• _PROBLEM DESCRIPTION_
Each line below from the one containing "def first_empty_of_size_alt (blocks" through the one containing "feAfterLen blocks size s" should be output exactly as it stands, and no other line should appear.

**** DATA PROVIDED ****

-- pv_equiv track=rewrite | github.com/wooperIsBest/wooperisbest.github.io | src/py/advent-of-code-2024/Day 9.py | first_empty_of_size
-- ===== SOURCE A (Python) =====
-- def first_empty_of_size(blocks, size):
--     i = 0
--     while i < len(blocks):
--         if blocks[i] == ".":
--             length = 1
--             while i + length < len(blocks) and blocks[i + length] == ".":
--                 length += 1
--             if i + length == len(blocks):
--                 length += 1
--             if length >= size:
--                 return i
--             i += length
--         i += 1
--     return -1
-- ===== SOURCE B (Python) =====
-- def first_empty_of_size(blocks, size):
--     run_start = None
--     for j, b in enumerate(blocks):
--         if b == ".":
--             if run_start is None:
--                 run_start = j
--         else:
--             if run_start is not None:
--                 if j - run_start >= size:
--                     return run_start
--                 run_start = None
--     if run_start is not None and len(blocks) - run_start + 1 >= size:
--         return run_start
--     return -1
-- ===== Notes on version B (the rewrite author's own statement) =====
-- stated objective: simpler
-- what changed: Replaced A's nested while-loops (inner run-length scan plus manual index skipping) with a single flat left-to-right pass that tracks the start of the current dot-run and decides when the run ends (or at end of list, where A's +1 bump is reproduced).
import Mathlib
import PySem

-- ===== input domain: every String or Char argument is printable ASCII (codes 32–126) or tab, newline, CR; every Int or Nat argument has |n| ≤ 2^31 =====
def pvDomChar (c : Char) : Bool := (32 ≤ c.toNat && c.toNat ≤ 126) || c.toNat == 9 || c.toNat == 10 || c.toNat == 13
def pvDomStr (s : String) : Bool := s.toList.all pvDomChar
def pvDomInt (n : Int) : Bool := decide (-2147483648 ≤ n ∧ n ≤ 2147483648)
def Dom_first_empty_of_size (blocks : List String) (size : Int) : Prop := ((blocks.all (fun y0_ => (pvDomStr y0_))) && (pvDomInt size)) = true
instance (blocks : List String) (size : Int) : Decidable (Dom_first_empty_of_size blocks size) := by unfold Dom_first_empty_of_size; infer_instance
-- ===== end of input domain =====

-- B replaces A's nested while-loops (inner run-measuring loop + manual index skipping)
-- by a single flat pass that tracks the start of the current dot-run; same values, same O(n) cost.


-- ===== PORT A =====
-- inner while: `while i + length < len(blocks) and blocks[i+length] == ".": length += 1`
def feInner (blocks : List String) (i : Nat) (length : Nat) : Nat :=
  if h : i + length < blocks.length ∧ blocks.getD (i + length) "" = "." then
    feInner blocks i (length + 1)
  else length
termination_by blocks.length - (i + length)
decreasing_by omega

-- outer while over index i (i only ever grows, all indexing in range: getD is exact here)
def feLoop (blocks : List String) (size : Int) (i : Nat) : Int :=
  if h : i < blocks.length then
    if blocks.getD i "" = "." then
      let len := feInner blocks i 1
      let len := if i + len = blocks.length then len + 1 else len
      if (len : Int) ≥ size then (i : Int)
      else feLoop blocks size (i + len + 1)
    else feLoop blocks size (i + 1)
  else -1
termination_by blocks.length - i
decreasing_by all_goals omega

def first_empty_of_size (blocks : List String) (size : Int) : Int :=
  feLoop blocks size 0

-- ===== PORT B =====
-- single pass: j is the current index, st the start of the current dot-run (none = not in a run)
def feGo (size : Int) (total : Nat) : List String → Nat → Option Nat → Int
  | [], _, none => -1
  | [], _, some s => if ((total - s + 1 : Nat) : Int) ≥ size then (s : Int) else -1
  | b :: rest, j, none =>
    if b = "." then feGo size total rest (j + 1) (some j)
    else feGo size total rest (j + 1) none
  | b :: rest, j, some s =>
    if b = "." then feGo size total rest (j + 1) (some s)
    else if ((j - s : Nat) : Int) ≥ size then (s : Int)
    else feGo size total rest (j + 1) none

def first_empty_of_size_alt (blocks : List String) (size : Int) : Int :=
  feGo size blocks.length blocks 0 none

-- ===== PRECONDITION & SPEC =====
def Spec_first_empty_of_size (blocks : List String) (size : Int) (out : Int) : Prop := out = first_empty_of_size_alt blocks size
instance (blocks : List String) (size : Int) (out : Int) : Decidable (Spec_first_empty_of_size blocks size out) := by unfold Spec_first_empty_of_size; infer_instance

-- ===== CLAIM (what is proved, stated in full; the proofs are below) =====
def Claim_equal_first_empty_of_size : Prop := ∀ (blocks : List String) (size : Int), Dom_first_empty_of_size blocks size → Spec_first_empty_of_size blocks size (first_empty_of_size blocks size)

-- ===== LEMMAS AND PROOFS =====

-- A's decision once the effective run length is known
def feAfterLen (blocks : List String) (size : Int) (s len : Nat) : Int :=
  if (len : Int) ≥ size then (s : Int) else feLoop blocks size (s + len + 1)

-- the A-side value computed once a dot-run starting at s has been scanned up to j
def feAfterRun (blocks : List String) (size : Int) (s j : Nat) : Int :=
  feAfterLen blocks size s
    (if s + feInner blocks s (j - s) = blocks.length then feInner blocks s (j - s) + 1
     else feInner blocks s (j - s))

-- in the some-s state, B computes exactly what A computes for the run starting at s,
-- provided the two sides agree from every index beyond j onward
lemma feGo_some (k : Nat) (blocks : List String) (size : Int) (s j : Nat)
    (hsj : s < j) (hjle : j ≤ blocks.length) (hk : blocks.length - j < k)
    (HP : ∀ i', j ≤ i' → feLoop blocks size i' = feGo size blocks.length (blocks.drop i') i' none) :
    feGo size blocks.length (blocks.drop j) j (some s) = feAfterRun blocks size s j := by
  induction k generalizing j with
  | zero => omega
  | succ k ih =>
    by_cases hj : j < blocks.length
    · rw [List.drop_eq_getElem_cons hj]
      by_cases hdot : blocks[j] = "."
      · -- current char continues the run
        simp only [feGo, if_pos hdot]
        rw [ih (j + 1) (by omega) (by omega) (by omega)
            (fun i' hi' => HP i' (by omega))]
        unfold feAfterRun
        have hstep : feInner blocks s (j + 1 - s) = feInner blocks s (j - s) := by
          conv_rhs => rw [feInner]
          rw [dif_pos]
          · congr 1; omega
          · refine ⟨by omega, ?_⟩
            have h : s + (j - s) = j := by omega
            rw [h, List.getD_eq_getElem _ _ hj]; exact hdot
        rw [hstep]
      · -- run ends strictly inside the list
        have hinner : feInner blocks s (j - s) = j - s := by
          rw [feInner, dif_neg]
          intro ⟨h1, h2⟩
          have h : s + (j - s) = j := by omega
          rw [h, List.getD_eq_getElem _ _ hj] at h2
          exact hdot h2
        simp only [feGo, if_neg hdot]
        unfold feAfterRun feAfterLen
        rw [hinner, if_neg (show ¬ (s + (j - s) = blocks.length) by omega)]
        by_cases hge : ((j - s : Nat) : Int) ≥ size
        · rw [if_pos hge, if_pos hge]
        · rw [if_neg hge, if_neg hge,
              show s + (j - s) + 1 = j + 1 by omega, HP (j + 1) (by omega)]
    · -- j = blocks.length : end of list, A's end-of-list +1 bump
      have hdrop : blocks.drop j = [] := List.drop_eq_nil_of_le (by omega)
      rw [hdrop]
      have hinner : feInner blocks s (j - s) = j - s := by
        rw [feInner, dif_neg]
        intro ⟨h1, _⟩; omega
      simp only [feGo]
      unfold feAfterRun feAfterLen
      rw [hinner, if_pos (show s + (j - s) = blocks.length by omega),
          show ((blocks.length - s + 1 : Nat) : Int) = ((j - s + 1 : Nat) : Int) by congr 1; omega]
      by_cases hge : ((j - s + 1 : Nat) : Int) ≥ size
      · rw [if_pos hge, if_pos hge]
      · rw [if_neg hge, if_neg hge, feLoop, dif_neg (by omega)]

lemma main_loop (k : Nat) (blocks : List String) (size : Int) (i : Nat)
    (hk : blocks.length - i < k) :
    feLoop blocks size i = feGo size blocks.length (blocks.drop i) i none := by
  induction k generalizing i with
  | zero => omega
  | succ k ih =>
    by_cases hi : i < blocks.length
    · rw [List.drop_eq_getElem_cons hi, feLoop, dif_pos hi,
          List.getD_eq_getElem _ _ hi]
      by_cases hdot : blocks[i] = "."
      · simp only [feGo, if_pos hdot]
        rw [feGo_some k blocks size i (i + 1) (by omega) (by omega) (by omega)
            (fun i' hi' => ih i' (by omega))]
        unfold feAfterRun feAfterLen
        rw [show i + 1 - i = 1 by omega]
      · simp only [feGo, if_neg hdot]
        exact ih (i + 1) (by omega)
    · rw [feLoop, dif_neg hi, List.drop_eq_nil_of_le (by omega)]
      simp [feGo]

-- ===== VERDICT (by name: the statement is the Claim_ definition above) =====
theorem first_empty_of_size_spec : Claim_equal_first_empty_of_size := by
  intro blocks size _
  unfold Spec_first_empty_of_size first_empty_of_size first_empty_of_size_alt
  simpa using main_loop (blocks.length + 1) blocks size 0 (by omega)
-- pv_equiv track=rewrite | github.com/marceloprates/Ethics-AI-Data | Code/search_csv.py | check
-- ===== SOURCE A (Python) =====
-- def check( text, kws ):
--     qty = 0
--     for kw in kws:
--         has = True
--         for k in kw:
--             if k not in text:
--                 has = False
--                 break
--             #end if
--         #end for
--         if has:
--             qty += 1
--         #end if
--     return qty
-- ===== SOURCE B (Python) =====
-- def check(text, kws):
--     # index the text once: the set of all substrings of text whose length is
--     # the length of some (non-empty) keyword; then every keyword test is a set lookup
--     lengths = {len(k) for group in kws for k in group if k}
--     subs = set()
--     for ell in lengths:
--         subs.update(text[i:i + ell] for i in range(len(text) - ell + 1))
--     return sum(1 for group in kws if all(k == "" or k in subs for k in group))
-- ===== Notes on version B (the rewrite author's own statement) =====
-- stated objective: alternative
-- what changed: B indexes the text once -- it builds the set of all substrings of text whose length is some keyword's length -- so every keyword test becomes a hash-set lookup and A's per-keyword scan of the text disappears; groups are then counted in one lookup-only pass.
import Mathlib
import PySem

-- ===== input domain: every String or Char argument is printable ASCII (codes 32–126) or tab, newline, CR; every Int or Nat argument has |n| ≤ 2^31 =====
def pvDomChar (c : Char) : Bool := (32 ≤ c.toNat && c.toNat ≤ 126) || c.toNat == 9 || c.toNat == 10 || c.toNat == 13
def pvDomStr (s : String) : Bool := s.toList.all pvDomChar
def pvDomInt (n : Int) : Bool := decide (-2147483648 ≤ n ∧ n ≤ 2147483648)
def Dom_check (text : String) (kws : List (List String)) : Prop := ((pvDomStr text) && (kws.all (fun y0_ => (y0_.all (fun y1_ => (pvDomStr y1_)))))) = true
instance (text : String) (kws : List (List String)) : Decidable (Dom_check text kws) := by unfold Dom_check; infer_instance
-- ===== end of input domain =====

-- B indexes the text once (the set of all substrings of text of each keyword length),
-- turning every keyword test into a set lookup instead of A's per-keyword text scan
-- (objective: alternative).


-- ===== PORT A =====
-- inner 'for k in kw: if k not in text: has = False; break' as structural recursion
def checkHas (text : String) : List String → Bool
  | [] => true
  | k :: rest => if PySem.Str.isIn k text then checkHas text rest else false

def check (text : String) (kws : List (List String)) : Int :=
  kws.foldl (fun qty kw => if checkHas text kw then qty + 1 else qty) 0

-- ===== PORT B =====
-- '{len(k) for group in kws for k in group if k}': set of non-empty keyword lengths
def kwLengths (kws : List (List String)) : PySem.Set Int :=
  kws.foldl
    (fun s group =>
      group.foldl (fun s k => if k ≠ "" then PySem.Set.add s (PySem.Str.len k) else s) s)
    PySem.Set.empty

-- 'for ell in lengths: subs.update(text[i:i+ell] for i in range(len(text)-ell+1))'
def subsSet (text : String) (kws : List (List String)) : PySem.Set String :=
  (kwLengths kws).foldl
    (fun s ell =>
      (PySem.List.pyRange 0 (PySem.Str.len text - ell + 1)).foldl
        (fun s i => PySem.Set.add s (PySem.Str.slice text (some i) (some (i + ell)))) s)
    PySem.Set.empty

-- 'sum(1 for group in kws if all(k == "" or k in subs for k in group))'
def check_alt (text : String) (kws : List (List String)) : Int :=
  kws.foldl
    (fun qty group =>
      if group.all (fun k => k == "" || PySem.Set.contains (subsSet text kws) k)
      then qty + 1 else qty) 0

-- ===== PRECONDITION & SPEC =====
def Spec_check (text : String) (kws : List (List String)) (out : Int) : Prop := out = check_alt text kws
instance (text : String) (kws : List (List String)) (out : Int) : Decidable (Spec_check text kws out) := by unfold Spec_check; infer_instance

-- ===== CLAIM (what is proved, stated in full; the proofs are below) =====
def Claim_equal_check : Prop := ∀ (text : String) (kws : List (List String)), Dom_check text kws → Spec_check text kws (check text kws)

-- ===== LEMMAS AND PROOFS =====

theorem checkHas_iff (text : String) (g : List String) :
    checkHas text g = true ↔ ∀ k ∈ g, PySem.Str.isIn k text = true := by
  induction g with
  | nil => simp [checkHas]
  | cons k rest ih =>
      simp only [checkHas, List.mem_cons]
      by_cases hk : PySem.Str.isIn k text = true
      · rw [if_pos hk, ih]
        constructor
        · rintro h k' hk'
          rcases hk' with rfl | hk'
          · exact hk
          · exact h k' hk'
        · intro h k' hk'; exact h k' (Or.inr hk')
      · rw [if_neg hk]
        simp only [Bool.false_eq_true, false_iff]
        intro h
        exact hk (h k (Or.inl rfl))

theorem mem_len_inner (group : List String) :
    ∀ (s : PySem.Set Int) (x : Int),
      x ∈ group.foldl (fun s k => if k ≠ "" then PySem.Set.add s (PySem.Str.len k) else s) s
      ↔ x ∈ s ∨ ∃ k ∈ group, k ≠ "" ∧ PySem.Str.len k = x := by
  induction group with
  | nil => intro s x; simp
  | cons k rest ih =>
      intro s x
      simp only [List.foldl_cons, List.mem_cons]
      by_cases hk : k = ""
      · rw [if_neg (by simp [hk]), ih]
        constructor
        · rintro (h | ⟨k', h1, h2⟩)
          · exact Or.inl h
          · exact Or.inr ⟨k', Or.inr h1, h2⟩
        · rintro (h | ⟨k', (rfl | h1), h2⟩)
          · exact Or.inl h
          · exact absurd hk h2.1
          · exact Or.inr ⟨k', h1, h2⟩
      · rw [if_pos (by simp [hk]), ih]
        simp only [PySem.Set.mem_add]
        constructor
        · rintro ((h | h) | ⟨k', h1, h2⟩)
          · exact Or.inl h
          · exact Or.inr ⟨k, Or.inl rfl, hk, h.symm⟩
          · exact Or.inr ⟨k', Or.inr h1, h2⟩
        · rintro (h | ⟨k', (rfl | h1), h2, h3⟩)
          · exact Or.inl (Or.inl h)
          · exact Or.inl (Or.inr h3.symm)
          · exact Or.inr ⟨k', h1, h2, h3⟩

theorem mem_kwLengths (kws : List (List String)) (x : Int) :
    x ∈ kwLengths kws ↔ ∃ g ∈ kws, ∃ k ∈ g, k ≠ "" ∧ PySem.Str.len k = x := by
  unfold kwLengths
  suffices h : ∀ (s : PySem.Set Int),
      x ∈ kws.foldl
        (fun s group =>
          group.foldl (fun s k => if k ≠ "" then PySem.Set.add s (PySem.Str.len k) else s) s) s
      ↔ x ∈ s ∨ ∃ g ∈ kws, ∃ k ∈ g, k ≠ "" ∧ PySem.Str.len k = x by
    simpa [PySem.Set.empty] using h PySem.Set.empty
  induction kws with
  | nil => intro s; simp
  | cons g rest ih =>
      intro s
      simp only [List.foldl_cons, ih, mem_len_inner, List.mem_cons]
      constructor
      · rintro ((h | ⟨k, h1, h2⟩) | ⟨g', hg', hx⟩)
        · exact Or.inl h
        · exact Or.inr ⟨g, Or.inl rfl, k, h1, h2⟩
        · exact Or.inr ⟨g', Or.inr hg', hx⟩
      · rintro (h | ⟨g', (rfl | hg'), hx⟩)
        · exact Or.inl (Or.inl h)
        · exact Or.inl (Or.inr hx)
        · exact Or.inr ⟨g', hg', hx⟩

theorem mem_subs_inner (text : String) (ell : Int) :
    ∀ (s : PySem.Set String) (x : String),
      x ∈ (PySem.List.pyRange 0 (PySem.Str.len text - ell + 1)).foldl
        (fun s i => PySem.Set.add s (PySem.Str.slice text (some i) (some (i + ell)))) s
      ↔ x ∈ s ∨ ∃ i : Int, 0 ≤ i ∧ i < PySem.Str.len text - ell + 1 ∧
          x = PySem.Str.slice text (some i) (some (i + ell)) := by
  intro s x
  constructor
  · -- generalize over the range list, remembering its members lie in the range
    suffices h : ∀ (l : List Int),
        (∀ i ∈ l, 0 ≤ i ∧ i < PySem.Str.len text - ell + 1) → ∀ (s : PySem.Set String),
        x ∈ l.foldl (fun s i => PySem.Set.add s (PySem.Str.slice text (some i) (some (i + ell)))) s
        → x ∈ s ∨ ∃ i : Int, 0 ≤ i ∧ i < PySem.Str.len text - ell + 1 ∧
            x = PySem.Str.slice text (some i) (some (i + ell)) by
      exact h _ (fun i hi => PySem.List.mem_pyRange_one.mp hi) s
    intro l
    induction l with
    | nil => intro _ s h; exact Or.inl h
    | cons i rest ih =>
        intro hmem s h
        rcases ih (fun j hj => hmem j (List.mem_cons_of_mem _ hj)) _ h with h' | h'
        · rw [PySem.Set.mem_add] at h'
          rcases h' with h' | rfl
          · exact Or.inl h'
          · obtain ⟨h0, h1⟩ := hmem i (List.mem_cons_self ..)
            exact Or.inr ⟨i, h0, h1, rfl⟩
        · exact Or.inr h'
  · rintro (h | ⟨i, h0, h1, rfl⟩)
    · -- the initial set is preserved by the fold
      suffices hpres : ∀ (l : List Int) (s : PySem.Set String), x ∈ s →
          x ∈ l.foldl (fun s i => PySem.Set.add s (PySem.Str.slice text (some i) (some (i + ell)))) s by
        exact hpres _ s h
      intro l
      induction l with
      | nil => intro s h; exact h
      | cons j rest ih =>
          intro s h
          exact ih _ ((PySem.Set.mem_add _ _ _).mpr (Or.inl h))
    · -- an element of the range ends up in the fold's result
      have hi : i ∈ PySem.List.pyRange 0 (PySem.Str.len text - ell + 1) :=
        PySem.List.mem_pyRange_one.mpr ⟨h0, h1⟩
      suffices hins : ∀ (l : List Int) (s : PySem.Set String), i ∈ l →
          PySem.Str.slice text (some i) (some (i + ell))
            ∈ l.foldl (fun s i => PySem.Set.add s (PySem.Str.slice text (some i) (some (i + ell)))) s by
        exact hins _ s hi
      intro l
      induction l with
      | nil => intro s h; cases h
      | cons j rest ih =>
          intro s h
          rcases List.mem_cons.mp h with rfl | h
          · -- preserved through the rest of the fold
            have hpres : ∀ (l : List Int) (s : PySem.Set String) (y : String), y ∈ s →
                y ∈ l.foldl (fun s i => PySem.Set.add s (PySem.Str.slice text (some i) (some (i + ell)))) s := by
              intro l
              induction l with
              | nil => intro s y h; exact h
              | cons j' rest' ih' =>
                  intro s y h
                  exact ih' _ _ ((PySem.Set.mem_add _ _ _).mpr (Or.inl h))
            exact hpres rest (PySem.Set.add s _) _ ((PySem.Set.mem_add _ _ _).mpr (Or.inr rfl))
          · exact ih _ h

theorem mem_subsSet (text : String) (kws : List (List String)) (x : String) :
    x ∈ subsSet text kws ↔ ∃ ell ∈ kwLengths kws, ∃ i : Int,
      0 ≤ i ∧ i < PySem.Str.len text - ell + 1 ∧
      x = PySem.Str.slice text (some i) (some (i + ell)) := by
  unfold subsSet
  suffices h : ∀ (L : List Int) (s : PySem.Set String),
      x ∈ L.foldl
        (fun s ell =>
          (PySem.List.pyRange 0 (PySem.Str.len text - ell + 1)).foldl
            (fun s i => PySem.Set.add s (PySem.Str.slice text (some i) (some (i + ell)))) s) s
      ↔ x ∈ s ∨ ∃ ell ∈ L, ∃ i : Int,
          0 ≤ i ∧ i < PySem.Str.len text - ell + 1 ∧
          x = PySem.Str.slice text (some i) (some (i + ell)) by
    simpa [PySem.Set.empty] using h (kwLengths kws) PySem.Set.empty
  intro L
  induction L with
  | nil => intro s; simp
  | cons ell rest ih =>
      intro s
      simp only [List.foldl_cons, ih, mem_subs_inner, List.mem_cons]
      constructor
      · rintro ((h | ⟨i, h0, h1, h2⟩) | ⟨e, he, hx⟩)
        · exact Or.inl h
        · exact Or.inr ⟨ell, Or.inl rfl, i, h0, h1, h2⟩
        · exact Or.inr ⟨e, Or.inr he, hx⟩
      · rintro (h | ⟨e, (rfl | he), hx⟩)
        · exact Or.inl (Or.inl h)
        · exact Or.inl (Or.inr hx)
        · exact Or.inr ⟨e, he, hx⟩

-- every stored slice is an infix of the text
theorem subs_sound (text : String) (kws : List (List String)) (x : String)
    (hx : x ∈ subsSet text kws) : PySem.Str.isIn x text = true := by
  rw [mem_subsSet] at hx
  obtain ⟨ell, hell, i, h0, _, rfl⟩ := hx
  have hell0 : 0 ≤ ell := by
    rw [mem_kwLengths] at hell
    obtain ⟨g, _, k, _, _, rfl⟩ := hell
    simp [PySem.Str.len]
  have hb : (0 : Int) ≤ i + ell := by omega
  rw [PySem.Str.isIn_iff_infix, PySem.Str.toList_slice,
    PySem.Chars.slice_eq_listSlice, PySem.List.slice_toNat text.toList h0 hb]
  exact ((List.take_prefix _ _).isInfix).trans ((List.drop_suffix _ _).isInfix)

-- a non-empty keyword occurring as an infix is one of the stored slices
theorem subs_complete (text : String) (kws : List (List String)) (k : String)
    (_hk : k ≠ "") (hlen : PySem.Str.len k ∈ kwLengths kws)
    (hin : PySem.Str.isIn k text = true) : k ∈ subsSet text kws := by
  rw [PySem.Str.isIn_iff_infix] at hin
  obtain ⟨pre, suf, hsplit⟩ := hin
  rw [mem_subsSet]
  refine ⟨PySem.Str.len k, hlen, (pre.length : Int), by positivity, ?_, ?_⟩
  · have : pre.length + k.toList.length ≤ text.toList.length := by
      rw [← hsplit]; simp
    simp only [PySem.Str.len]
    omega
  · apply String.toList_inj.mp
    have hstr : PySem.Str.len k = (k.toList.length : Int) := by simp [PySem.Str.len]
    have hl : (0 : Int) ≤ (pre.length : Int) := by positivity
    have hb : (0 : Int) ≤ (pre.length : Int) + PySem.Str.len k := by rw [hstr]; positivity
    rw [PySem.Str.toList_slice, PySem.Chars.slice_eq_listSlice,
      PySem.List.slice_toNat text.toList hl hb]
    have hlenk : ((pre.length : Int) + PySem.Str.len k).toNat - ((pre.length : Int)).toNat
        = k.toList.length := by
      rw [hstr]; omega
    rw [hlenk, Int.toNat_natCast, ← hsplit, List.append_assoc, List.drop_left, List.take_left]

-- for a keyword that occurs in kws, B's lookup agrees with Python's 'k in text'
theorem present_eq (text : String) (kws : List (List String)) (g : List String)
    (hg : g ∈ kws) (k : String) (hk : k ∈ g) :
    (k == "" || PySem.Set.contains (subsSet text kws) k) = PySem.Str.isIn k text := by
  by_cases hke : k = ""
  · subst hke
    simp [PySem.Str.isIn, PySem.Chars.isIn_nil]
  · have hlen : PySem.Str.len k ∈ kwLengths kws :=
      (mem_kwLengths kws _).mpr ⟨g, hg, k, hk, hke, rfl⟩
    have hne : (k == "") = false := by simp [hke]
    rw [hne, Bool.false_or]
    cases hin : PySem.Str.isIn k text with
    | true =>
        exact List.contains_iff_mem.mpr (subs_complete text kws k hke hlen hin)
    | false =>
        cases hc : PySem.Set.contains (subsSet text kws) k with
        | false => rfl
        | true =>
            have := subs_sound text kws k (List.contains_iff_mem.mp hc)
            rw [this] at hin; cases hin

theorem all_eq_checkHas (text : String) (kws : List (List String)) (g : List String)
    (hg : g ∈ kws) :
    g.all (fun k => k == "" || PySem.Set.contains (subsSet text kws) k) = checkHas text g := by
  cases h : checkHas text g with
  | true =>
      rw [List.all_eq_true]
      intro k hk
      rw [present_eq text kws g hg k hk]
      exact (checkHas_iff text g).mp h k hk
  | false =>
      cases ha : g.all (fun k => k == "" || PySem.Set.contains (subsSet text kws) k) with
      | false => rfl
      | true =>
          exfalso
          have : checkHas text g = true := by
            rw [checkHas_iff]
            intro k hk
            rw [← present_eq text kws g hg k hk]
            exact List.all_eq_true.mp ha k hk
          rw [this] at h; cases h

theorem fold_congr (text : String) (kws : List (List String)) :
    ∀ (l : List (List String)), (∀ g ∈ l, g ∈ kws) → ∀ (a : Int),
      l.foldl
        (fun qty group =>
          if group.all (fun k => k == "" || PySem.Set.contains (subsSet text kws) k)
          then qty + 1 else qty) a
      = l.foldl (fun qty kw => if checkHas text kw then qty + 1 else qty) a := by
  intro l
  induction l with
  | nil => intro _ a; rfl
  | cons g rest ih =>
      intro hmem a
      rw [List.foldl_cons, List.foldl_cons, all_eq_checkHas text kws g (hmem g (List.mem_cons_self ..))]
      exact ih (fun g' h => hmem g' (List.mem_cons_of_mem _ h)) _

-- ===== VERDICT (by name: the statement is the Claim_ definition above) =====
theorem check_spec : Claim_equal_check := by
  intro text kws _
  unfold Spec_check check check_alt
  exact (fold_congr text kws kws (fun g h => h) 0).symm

****

• _EXERCISE RESULT_
def first_empty_of_size_alt (blocks : List String) (size : Int) : Int :=
  feGo size blocks.length blocks 0 none

-- ===== PRECONDITION & SPEC =====
def Spec_first_empty_of_size (blocks : List String) (size : Int) (out : Int) : Prop := out = first_empty_of_size_alt blocks size
instance (blocks : List String) (size : Int) (out : Int) : Decidable (Spec_first_empty_of_size blocks size out) := by unfold Spec_first_empty_of_size; infer_instance

-- ===== CLAIM (what is proved, stated in full; the proofs are below) =====
def Claim_equal_first_empty_of_size : Prop := ∀ (blocks : List String) (size : Int), Dom_first_empty_of_size blocks size → Spec_first_empty_of_size blocks size (first_empty_of_size blocks size)

-- ===== LEMMAS AND PROOFS =====

-- A's decision once the effective run length is known
def feAfterLen (blocks : List String) (size : Int) (s len : Nat) : Int :=
  if (len : Int) ≥ size then (s : Int) else feLoop blocks size (s + len + 1)

-- the A-side value computed once a dot-run starting at s has been scanned up to j
def feAfterRun (blocks : List String) (size : Int) (s j : Nat) : Int :=
  feAfterLen blocks size s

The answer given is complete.